12. The 45 minute meeting was cordial and open. The President
seemed somewhat ill-informed when discussing the health issues of
polio and HIV/AIDS and espoused the government line of everything
being under control. However, polio cases have doubled in less
than a year and resistance from the north has not abated. The
president also seemed to be less familiar with the HIV/AIDS
situation. Although Nigerias prevalence rate of 5.8 percent is
considered low, but under reported, the issue is the absolute
numbers of HIV positive people which stands around 4 million.

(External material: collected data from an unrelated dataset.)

-- pv_equiv track=rewrite | github.com/shivam-vishwakarmaa/riftt | rift/pharma_guard/parser.py | get_diplotype
-- ===== SOURCE A (Python) =====
-- from typing import List, Dict, Any
--
-- def get_variants_by_gene(variants: List[Dict], gene: str) -> List[Dict]:
--     """Filter variants by gene"""
--     return [v for v in variants if v["gene"] == gene]
--
-- def get_diplotype(variants: List[Dict], gene: str) -> str:
--     """
--     Determine diplotype for a gene based on variants.
--     Fixed version - correctly handles homozygous variants.
--     """
--     gene_variants = get_variants_by_gene(variants, gene)
--
--     if not gene_variants:
--         return "*1/*1"  # Default wild type
--
--     # Collect all alleles
--     alleles = []
--     for v in gene_variants:
--         if v["genotype"] in ["1/1", "1|1"]:
--             # Homozygous variant - two copies of the variant allele
--             alleles.append(v["allele"])
--             alleles.append(v["allele"])
--         elif v["genotype"] in ["0/1", "1/0", "0|1", "1|0"]:
--             # Heterozygous - one wild type, one variant
--             alleles.append("*1")
--             alleles.append(v["allele"])
--         elif v["genotype"] in ["0/0", "0|0"]:
--             # Homozygous reference - two wild type copies
--             alleles.append("*1")
--             alleles.append("*1")
--
--     # If we have alleles, return the first two (simplified for hackathon)
--     if len(alleles) >= 2:
--         # Sort to ensure consistent representation (*1/*2 not *2/*1)
--         sorted_alleles = sorted(alleles[:2], key=lambda x: (x == "*1", x))
--         return f"{sorted_alleles[0]}/{sorted_alleles[1]}"
--
--     return "*1/*1"
-- ===== SOURCE B (Python) =====
-- def get_diplotype(variants, gene):
--     """Single pass: the first variant of the gene with a recognized genotype
--     decides the diplotype directly, with no allele accumulation or sorting."""
--     for v in variants:
--         if v["gene"] != gene:
--             continue
--         g = v["genotype"]
--         if g in ("1/1", "1|1"):
--             a = v["allele"]
--             return f"{a}/{a}"
--         if g in ("0/1", "1/0", "0|1", "1|0"):
--             a = v["allele"]
--             return f"{a}/*1"
--         if g in ("0/0", "0|0"):
--             return "*1/*1"
--     return "*1/*1"
-- ===== Notes on version B (the rewrite author's own statement) =====
-- stated objective: simpler
-- what changed: B replaces A's filter-then-accumulate-all-alleles-then-sort-then-take-two pipeline by a single early-returning pass that formats the diplotype directly from the first variant of the gene with a recognized genotype, with no allele list and no sort.
import Mathlib
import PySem

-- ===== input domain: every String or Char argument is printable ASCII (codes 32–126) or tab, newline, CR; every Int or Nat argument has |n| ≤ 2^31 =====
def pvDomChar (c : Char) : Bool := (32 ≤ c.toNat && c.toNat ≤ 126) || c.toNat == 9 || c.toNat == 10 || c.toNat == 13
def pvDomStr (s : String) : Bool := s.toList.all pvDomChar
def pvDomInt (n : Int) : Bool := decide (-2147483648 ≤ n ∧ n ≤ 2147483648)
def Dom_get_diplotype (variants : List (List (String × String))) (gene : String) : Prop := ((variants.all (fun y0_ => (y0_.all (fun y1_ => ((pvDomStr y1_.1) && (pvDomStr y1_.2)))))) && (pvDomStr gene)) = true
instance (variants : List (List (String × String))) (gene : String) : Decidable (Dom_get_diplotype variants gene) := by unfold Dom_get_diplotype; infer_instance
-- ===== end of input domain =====

-- B replaces A's accumulate-all-alleles-then-sort pass by a single loop that returns
-- the diplotype directly from the first gene variant with a recognized genotype (objective: simpler).


-- ===== PORT A =====
-- dicts are association lists; v["k"] is first-match lookup (List.lookup), with default ""
-- only on inputs Pre_ excludes (where Python raises KeyError).
def get_diplotype (variants : List (List (String × String))) (gene : String) : String :=
  -- get_variants_by_gene inlined as the filter comprehension it is
  let gene_variants := variants.filter (fun v => (List.lookup "gene" v).getD "" == gene)
  if gene_variants.isEmpty then "*1/*1"
  else
    let alleles := gene_variants.foldl (fun acc v =>
      let g := (List.lookup "genotype" v).getD ""
      if g == "1/1" || g == "1|1" then
        (acc ++ [(List.lookup "allele" v).getD ""]) ++ [(List.lookup "allele" v).getD ""]
      else if g == "0/1" || g == "1/0" || g == "0|1" || g == "1|0" then
        (acc ++ ["*1"]) ++ [(List.lookup "allele" v).getD ""]
      else if g == "0/0" || g == "0|0" then
        (acc ++ ["*1"]) ++ ["*1"]
      else acc) ([] : List String)
    if 2 ≤ alleles.length then
      let sorted_alleles := PySem.List.sorted2 (PySem.List.slice alleles none (some 2))
        (fun x => x == "*1") (fun x => x) false
      -- indices 0 and 1 are in range here (the guard gives length ≥ 2), so getD is exact
      sorted_alleles.getD 0 "" ++ "/" ++ sorted_alleles.getD 1 ""
    else "*1/*1"

-- ===== PORT B =====
def get_diplotype_alt (variants : List (List (String × String))) (gene : String) : String :=
  match variants with
  | [] => "*1/*1"
  | v :: rest =>
    if (List.lookup "gene" v).getD "" != gene then get_diplotype_alt rest gene
    else
      let g := (List.lookup "genotype" v).getD ""
      if g == "1/1" || g == "1|1" then
        let a := (List.lookup "allele" v).getD ""
        a ++ "/" ++ a
      else if g == "0/1" || g == "1/0" || g == "0|1" || g == "1|0" then
        let a := (List.lookup "allele" v).getD ""
        a ++ "/*1"
      else if g == "0/0" || g == "0|0" then "*1/*1"
      else get_diplotype_alt rest gene

-- ===== PRECONDITION & SPEC =====
-- Pre_ excludes exactly the inputs where Python A raises KeyError: a variant without a
-- "gene" key, a gene-matching variant without a "genotype" key, or a gene-matching variant
-- whose genotype is homozygous-variant or heterozygous but has no "allele" key.
def Pre_get_diplotype (variants : List (List (String × String))) (gene : String) : Prop :=
  ∀ v ∈ variants,
    (List.lookup "gene" v).isSome ∧
    ((List.lookup "gene" v).getD "" = gene →
      (List.lookup "genotype" v).isSome ∧
      (((List.lookup "genotype" v).getD "") ∈
          (["1/1", "1|1", "0/1", "1/0", "0|1", "1|0"] : List String) →
        (List.lookup "allele" v).isSome))
instance (variants : List (List (String × String))) (gene : String) : Decidable (Pre_get_diplotype variants gene) := by unfold Pre_get_diplotype; infer_instance

def pvWitness_get_diplotype : (List (List (String × String))) × String :=
  ([[("gene", "CYP2D6"), ("genotype", "0/1"), ("allele", "*4")],
    [("gene", "OTHER"), ("genotype", "1/1")]], "CYP2D6")

def Spec_get_diplotype (variants : List (List (String × String))) (gene : String) (out : String) : Prop := out = get_diplotype_alt variants gene
instance (variants : List (List (String × String))) (gene : String) (out : String) : Decidable (Spec_get_diplotype variants gene out) := by unfold Spec_get_diplotype; infer_instance

-- ===== CLAIM (what is proved, stated in full; the proofs are below) =====
def Claim_equal_get_diplotype : Prop := ∀ (variants : List (List (String × String))) (gene : String), Dom_get_diplotype variants gene → Pre_get_diplotype variants gene → Spec_get_diplotype variants gene (get_diplotype variants gene)

-- ===== LEMMAS AND PROOFS =====

-- per-variant allele contribution of A's loop body
def pvContrib (v : List (String × String)) : List String :=
  let g := (List.lookup "genotype" v).getD ""
  if g == "1/1" || g == "1|1" then
    [(List.lookup "allele" v).getD "", (List.lookup "allele" v).getD ""]
  else if g == "0/1" || g == "1/0" || g == "0|1" || g == "1|0" then
    ["*1", (List.lookup "allele" v).getD ""]
  else if g == "0/0" || g == "0|0" then ["*1", "*1"]
  else []

-- A's tail after the allele list is built
def pvFmt (alleles : List String) : String :=
  if 2 ≤ alleles.length then
    let s := PySem.List.sorted2 (alleles.take 2) (fun x => x == "*1") (fun x => x) false
    s.getD 0 "" ++ "/" ++ s.getD 1 ""
  else "*1/*1"

lemma pvSlice2 (xs : List String) : PySem.List.slice xs none (some 2) = xs.take 2 := by
  simp [PySem.List.slice, PySem.List.clampIdx]

lemma pvGet_A_eq (variants : List (List (String × String))) (gene : String) :
    get_diplotype variants gene =
      pvFmt ((variants.filter (fun v => (List.lookup "gene" v).getD "" == gene)).flatMap pvContrib) := by
  unfold get_diplotype
  set l := variants.filter (fun v => (List.lookup "gene" v).getD "" == gene) with hl
  by_cases h : l.isEmpty
  · simp only [h, if_true]
    rw [List.isEmpty_iff] at h
    simp [h, pvFmt]
  · simp only [h, Bool.false_eq_true, if_false]
    have hfun : ∀ (acc : List String) (v : List (String × String)), v ∈ l →
        (fun (acc : List String) (v : List (String × String)) =>
          if ((List.lookup "genotype" v).getD "" == "1/1" || (List.lookup "genotype" v).getD "" == "1|1") then
            (acc ++ [(List.lookup "allele" v).getD ""]) ++ [(List.lookup "allele" v).getD ""]
          else if ((List.lookup "genotype" v).getD "" == "0/1" || (List.lookup "genotype" v).getD "" == "1/0" ||
              (List.lookup "genotype" v).getD "" == "0|1" || (List.lookup "genotype" v).getD "" == "1|0") then
            (acc ++ ["*1"]) ++ [(List.lookup "allele" v).getD ""]
          else if ((List.lookup "genotype" v).getD "" == "0/0" || (List.lookup "genotype" v).getD "" == "0|0") then
            (acc ++ ["*1"]) ++ ["*1"]
          else acc) acc v = acc ++ pvContrib v := by
      intro acc v _
      simp only [pvContrib]
      split_ifs <;> simp
    rw [PySem.List.foldl_congr_mem _ _ _ _ hfun,
      show l.foldl (fun acc v => acc ++ pvContrib v) ([] : List String) = l.flatMap pvContrib by
        simpa using PySem.List.foldl_append_eq_flatMap pvContrib l ([] : List String),
      pvSlice2]
    rfl

-- pvFmt on a list starting with one variant's two alleles, per branch
lemma pvFmt_pair (x y : String) (t : List String) :
    pvFmt (x :: y :: t) =
      (PySem.List.sorted2 [x, y] (fun z => z == "*1") (fun z => z) false).getD 0 "" ++ "/" ++
      (PySem.List.sorted2 [x, y] (fun z => z == "*1") (fun z => z) false).getD 1 "" := by
  simp [pvFmt]

lemma pvSorted2_pair_same (a : String) :
    PySem.List.sorted2 [a, a] (fun z => z == "*1") (fun z => z) false = [a, a] := by
  simp [PySem.List.sorted2, PySem.List.insertBy]

lemma pvSorted2_pair_het (a : String) :
    (PySem.List.sorted2 ["*1", a] (fun z => z == "*1") (fun z => z) false).getD 0 "" ++ "/" ++
    (PySem.List.sorted2 ["*1", a] (fun z => z == "*1") (fun z => z) false).getD 1 "" = a ++ "/*1" := by
  by_cases h : a = "*1"
  · subst h
    rw [pvSorted2_pair_same]
    simp
  · have : PySem.List.sorted2 ["*1", a] (fun z => z == "*1") (fun z => z) false = [a, "*1"] := by
      simp [PySem.List.sorted2, PySem.List.insertBy, h, Bool.lt_iff]
    rw [this]
    simp [String.append_assoc]

lemma pvMain (variants : List (List (String × String))) (gene : String) :
    pvFmt ((variants.filter (fun v => (List.lookup "gene" v).getD "" == gene)).flatMap pvContrib) =
      get_diplotype_alt variants gene := by
  induction variants with
  | nil => simp [pvFmt, get_diplotype_alt]
  | cons v rest ih =>
    by_cases hm : ((List.lookup "gene" v).getD "" == gene) = true
    · simp only [List.filter_cons, hm, if_true]
      unfold get_diplotype_alt
      rw [show ((List.lookup "gene" v).getD "" != gene) = false by simp [bne, hm]]
      simp only [Bool.false_eq_true, if_false, List.flatMap_cons, pvContrib]
      split_ifs with h1 h2 h3
      · simp only [List.cons_append, List.nil_append]
        rw [pvFmt_pair, pvSorted2_pair_same]
        simp
      · simp only [List.cons_append, List.nil_append]
        rw [pvFmt_pair, pvSorted2_pair_het]
      · simp only [List.cons_append, List.nil_append]
        rw [pvFmt_pair, pvSorted2_pair_same]
        simp only [List.getD_cons_zero, List.getD_cons_succ]
        rfl
      · simpa using ih
    · have hm' : ((List.lookup "gene" v).getD "" == gene) = false := by simpa using hm
      simp only [List.filter_cons, hm', Bool.false_eq_true, if_false]
      unfold get_diplotype_alt
      rw [show ((List.lookup "gene" v).getD "" != gene) = true by simp [bne, hm']]
      simp only [if_true]
      exact ih

-- ===== VERDICT (by name: the statement is the Claim_ definition above) =====
theorem get_diplotype_spec : Claim_equal_get_diplotype := by
  intro variants gene _ _
  unfold Spec_get_diplotype
  rw [pvGet_A_eq, pvMain]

This is the third highest number of infections on the continent
and without immediate efforts to mount a coordinated and
comprehensive HIV/AIDS response, these numbers are likely to
double within the next ten years.
13. Following the meeting and in discussion with Embassy
officers, Deputy Secretary Allen recommended that the USG fully
support international efforts to arrest the polio virus. He has
offered to consult with HHS Secretary Tommy Thompson to secure
his support for UNICEF to take the lead in assembling noted
Islamic scholars and health practitioners to engage the Nigerian
religious and community leaders on this growing problem.
Secretary Thompson has also sent a letter to the Minister of
Health urging Nigeria to focus on polio eradication. The U.S.
Mission will follow-up with his office as part of a larger
strategy (see septel) to address polio.